21 years later, El Salvador surprises the world and becomes the first country to accept bitcoin as legal tender. As of September 7, the cryptocurrency comes into force at the initiative of the president, Nayib Bukele, who is convinced that it will be a benefit for the country’s economy, which was dollarized two decades ago. The measure was approved in June expeditiously by the majority-ruling Congress.

The Ministry of Economy claims that 70% of the population lacks access to traditional financial services, which is one of the project’s proponents’ justifications.

Furthermore, the Ministry stated that to enhance the country’s economic growth, “it is necessary to approve the circulation of a digital currency whose value is determined solely by free-market conditions” to generate wealth.

“The Bitcoin law is ambitious but clear; it is also carefully created to ensure that those who are unwilling to take risks are not put in danger.” On Twitter, Bukele remarked, “While the law is being completed, the government will assure convertibility to the correct amount in dollars at the time of the transaction.”

El Salvador already has 200 bitcoins to welcome the legal course of the currency. And according to President Nayib Bukele, government brokers will buy “much more as the deadline approaches,” as he expressed on his Twitter account.

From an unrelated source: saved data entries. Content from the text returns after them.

-- pv_equiv track=rewrite | github.com/stefannmikiic/stem_agent | memory.py | cluster_failures
-- ===== SOURCE A (Python) =====
-- def cluster_failures(memory):
--     clusters = {
--         "type_error": 0,
--         "interface_violation": 0,
--         "malicious_input": 0,
--         "logic_error": 0,
--         "unknown": 0
--     }
--
--     for m in memory:
--         output = m.get("output", "").lower()
--
--         if "typeerror" in output:
--             clusters["type_error"] += 1
--
--         elif "keyerror" in output or "attributeerror" in output:
--             clusters["interface_violation"] += 1
--
--         elif "malicious" in output:
--             clusters["malicious_input"] += 1
--
--         elif "assert" in output or "failed" in output:
--             clusters["logic_error"] += 1
--
--         else:
--             clusters["unknown"] += 1
--
--     return clusters
-- ===== SOURCE B (Python) =====
-- RULES = [
--     ("type_error", ("typeerror",)),
--     ("interface_violation", ("keyerror", "attributeerror")),
--     ("malicious_input", ("malicious",)),
--     ("logic_error", ("assert", "failed")),
-- ]
--
--
-- def cluster_failures(memory):
--     # Sieve: for each rule in priority order, count and remove the matching
--     # outputs from the remaining pool; whatever survives all rules is "unknown".
--     remaining = [m.get("output", "").lower() for m in memory]
--     clusters = {}
--     for cat, subs in RULES:
--         survivors = [o for o in remaining if not any(s in o for s in subs)]
--         clusters[cat] = len(remaining) - len(survivors)
--         remaining = survivors
--     clusters["unknown"] = len(remaining)
--     return clusters
-- ===== Notes on version B (the rewrite author's own statement) =====
-- stated objective: alternative
-- what changed: Replaces A's per-item if/elif classification loop by a rule-outer sieve: for each category in priority order it counts and removes matching outputs from a shrinking pool (count = pool size minus survivors), and the leftover pool size is 'unknown'.
import Mathlib
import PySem

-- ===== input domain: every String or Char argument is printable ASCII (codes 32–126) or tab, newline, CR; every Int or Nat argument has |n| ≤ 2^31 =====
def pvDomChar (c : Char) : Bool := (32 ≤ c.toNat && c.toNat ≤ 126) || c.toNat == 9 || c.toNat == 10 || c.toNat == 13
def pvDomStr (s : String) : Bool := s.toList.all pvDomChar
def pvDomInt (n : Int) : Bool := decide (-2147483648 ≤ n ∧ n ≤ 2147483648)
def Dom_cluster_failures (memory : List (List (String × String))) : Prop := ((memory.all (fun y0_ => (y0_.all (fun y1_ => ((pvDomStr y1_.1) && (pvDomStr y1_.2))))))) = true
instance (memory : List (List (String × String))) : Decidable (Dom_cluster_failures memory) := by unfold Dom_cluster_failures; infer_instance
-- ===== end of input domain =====

-- B replaces A's per-item if/elif counting loop by a rule-outer sieve: each category count is the shrinkage of a pool of outputs filtered rule by rule (alternative decomposition, same cost).


-- ===== PORT A =====
-- loop body of A; every key is present from the start, so Python's `clusters[k] += 1`
-- is `clusters.modify k 0 (· + 1)` exactly
def clusterStep (clusters : PySem.Dict String Int) (m : List (String × String)) : PySem.Dict String Int :=
  let output := PySem.Str.lower ((PySem.Dict.mk m).getD "output" "")
  if PySem.Str.isIn "typeerror" output then clusters.modify "type_error" 0 (· + 1)
  else if PySem.Str.isIn "keyerror" output || PySem.Str.isIn "attributeerror" output then
    clusters.modify "interface_violation" 0 (· + 1)
  else if PySem.Str.isIn "malicious" output then clusters.modify "malicious_input" 0 (· + 1)
  else if PySem.Str.isIn "assert" output || PySem.Str.isIn "failed" output then
    clusters.modify "logic_error" 0 (· + 1)
  else clusters.modify "unknown" 0 (· + 1)

def cluster_failures (memory : List (List (String × String))) : List (String × Int) :=
  (memory.foldl clusterStep
    (PySem.Dict.mk [("type_error", 0), ("interface_violation", 0), ("malicious_input", 0),
                    ("logic_error", 0), ("unknown", 0)])).items

-- ===== PORT B =====
def pvRules : List (String × List String) :=
  [("type_error", ["typeerror"]),
   ("interface_violation", ["keyerror", "attributeerror"]),
   ("malicious_input", ["malicious"]),
   ("logic_error", ["assert", "failed"])]

def pvAnyIn (subs : List String) (o : String) : Bool := subs.any (fun s => PySem.Str.isIn s o)

-- rule-outer sieve: one fold over the rule table carrying (clusters so far, remaining pool)
def cluster_failures_alt (memory : List (List (String × String))) : List (String × Int) :=
  let init : PySem.Dict String Int × List String :=
    (PySem.Dict.mk [], memory.map (fun m => PySem.Str.lower ((PySem.Dict.mk m).getD "output" "")))
  let res := pvRules.foldl
    (fun st r =>
      let survivors := st.2.filter (fun o => !(pvAnyIn r.2 o))
      (st.1.insert r.1 ((st.2.length : Int) - (survivors.length : Int)), survivors))
    init
  (res.1.insert "unknown" ((res.2.length : Int))).items

-- ===== PRECONDITION & SPEC =====
def Spec_cluster_failures (memory : List (List (String × String))) (out : List (String × Int)) : Prop := out = cluster_failures_alt memory
instance (memory : List (List (String × String))) (out : List (String × Int)) : Decidable (Spec_cluster_failures memory out) := by unfold Spec_cluster_failures; infer_instance

-- ===== CLAIM (what is proved, stated in full; the proofs are below) =====
def Claim_equal_cluster_failures : Prop := ∀ (memory : List (List (String × String))), Dom_cluster_failures memory → Spec_cluster_failures memory (cluster_failures memory)

-- ===== LEMMAS AND PROOFS =====
def outF (m : List (String × String)) : String := PySem.Str.lower ((PySem.Dict.mk m).getD "output" "")

def c1 (m : List (String × String)) : Bool := pvAnyIn ["typeerror"] (outF m)
def c2 (m : List (String × String)) : Bool :=
  pvAnyIn ["keyerror", "attributeerror"] (outF m) && !pvAnyIn ["typeerror"] (outF m)
def c3 (m : List (String × String)) : Bool :=
  (pvAnyIn ["malicious"] (outF m) && !pvAnyIn ["keyerror", "attributeerror"] (outF m)) && !pvAnyIn ["typeerror"] (outF m)
def c4 (m : List (String × String)) : Bool :=
  ((pvAnyIn ["assert", "failed"] (outF m) && !pvAnyIn ["malicious"] (outF m)) && !pvAnyIn ["keyerror", "attributeerror"] (outF m)) && !pvAnyIn ["typeerror"] (outF m)
def c5 (m : List (String × String)) : Bool :=
  ((!pvAnyIn ["assert", "failed"] (outF m) && !pvAnyIn ["malicious"] (outF m)) && !pvAnyIn ["keyerror", "attributeerror"] (outF m)) && !pvAnyIn ["typeerror"] (outF m)

def mkD (a b c d e : Int) : PySem.Dict String Int :=
  PySem.Dict.mk [("type_error", a), ("interface_violation", b), ("malicious_input", c),
                 ("logic_error", d), ("unknown", e)]

theorem fold_mkD (ms : List (List (String × String))) (a b c d e : Int) :
    ms.foldl clusterStep (mkD a b c d e)
      = mkD (a + (ms.countP c1 : Int)) (b + (ms.countP c2 : Int)) (c + (ms.countP c3 : Int))
            (d + (ms.countP c4 : Int)) (e + (ms.countP c5 : Int)) := by
  induction ms generalizing a b c d e with
  | nil => simp
  | cons m ms ih =>
    simp only [List.foldl_cons, List.countP_cons]
    cases h1 : PySem.Str.isIn "typeerror" (PySem.Str.lower ((PySem.Dict.mk m).getD "output" "")) with
    | true =>
      have hs : clusterStep (mkD a b c d e) m = mkD (a+1) b c d e := by
        unfold clusterStep
        simp only [h1, if_true]
        simp [mkD, PySem.Dict.modify, PySem.Dict.insert, PySem.Dict.getD, PySem.Dict.get?, PySem.Dict.contains]
      rw [hs, ih]
      simp [mkD, c1, c2, c3, c4, c5, pvAnyIn, outF, h1, -PySem.Str.isIn_eq]
      omega
    | false =>
      cases h2 : (PySem.Str.isIn "keyerror" (PySem.Str.lower ((PySem.Dict.mk m).getD "output" "")) || PySem.Str.isIn "attributeerror" (PySem.Str.lower ((PySem.Dict.mk m).getD "output" ""))) with
      | true =>
        have hs : clusterStep (mkD a b c d e) m = mkD a (b+1) c d e := by
          unfold clusterStep
          simp only [h1, h2, if_true, Bool.false_eq_true, if_false]
          simp [mkD, PySem.Dict.modify, PySem.Dict.insert, PySem.Dict.getD, PySem.Dict.get?, PySem.Dict.contains]
        rw [hs, ih]
        simp [mkD, c1, c2, c3, c4, c5, pvAnyIn, outF, h1, h2, -PySem.Str.isIn_eq]
        omega
      | false =>
        simp only [Bool.or_eq_false_iff] at h2
        cases h3 : PySem.Str.isIn "malicious" (PySem.Str.lower ((PySem.Dict.mk m).getD "output" "")) with
        | true =>
          have hs : clusterStep (mkD a b c d e) m = mkD a b (c+1) d e := by
            unfold clusterStep
            simp only [h1, h2.1, h2.2, h3, if_true, Bool.false_eq_true, Bool.or_self, if_false]
            simp [mkD, PySem.Dict.modify, PySem.Dict.insert, PySem.Dict.getD, PySem.Dict.get?, PySem.Dict.contains]
          rw [hs, ih]
          simp [mkD, c1, c2, c3, c4, c5, pvAnyIn, outF, h1, h2.1, h2.2, h3, -PySem.Str.isIn_eq]
          omega
        | false =>
          cases h4 : (PySem.Str.isIn "assert" (PySem.Str.lower ((PySem.Dict.mk m).getD "output" "")) || PySem.Str.isIn "failed" (PySem.Str.lower ((PySem.Dict.mk m).getD "output" ""))) with
          | true =>
            have hs : clusterStep (mkD a b c d e) m = mkD a b c (d+1) e := by
              unfold clusterStep
              simp only [h1, h2.1, h2.2, h3, h4, Bool.false_eq_true, Bool.or_self, if_false, if_true]
              simp [mkD, PySem.Dict.modify, PySem.Dict.insert, PySem.Dict.getD, PySem.Dict.get?, PySem.Dict.contains]
            rw [hs, ih]
            simp [mkD, c1, c2, c3, c4, c5, pvAnyIn, outF, h1, h2.1, h2.2, h3, h4, -PySem.Str.isIn_eq]
            omega
          | false =>
            simp only [Bool.or_eq_false_iff] at h4
            have hs : clusterStep (mkD a b c d e) m = mkD a b c d (e+1) := by
              unfold clusterStep
              simp only [h1, h2.1, h2.2, h3, h4.1, h4.2, Bool.false_eq_true, Bool.or_self, if_false]
              simp [mkD, PySem.Dict.modify, PySem.Dict.insert, PySem.Dict.getD, PySem.Dict.get?, PySem.Dict.contains]
            rw [hs, ih]
            simp [mkD, c1, c2, c3, c4, c5, pvAnyIn, outF, h1, h2.1, h2.2, h3, h4.1, h4.2, -PySem.Str.isIn_eq]
            omega

-- pool shrinkage of one sieve stage = count of matches
theorem stage_len (L : List String) (p : String → Bool) :
    ((L.length : Int)) - (((L.filter fun o => !p o).length : Nat) : Int) = ((L.countP p : Nat) : Int) := by
  induction L with
  | nil => simp
  | cons x L ih =>
    cases hp : p x <;> simp [hp] <;> omega

set_option maxHeartbeats 1000000 in
theorem alt_counts (ms : List (List (String × String))) :
    cluster_failures_alt ms
      = [("type_error", (ms.countP c1 : Int)), ("interface_violation", (ms.countP c2 : Int)),
         ("malicious_input", (ms.countP c3 : Int)), ("logic_error", (ms.countP c4 : Int)),
         ("unknown", (ms.countP c5 : Int))] := by
  unfold cluster_failures_alt pvRules
  simp only [List.foldl_cons, List.foldl_nil]
  simp [PySem.Dict.insert, PySem.Dict.contains, -List.filter_filter, -PySem.Str.isIn_eq]
  refine ⟨?_, ?_, ?_, ?_, ?_⟩
  · rw [show ms.length = (List.map (fun m => PySem.Str.lower ((PySem.Dict.mk m).getD "output" "")) ms).length from (List.length_map ..).symm,
        stage_len _ (pvAnyIn ["typeerror"])]
    congr 1
    simp only [List.countP_map]
    rfl
  · rw [stage_len _ (pvAnyIn ["keyerror", "attributeerror"])]
    congr 1
    simp only [List.countP_filter, List.countP_map]
    rfl
  · rw [stage_len _ (pvAnyIn ["malicious"])]
    congr 1
    simp only [List.countP_filter, List.countP_map]
    rfl
  · rw [stage_len _ (pvAnyIn ["assert", "failed"])]
    congr 1
    simp only [List.countP_filter, List.countP_map]
    rfl
  · rw [← List.countP_eq_length_filter]
    simp only [List.countP_filter, List.countP_map]
    rfl

theorem cluster_failures_spec : Claim_equal_cluster_failures := by
  intro memory _
  unfold Spec_cluster_failures
  show cluster_failures memory = cluster_failures_alt memory
  have h := fold_mkD memory 0 0 0 0 0
  simp only [cluster_failures,
    show (PySem.Dict.mk [("type_error", (0:Int)), ("interface_violation", 0), ("malicious_input", 0), ("logic_error", 0), ("unknown", 0)]) = mkD 0 0 0 0 0 from rfl, h]
  rw [alt_counts]
  simp [mkD]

Now we will show you some characteristics of this authorization of bitcoin in El Salvador.

Chivo electronic wallet

Since Bitcoins do not exist physically, they are stored in digital applications that are downloaded to the mobile phone and function as electronic wallets.

The one in El Salvador is called “Chivo”, which in the country is synonymous with “good”, and to use it you must have a Salvadoran document. The businesses must present a tax identification number and a legal representative document.

The user can configure their Chivo wallet with an automatic version in dollars. In this way, a company can receive all the payments it processes in dollars, even if they are in Bitcoins.

The government installed 200 ATMs called “Chivo points” throughout the country for deposits and withdrawals.

The mandatory use of bitcoin

Despite promises from government officials and Bukele himself that adoption will be voluntary, the Bitcoin Law’s proclamation has concerned some members of the public since it stipulates that “any economic agent must accept bitcoin as a form of payment.”

According to the legislation, “any economic agent must accept Bitcoin as a means of payment when it is offered to him by whoever receives a product or service.”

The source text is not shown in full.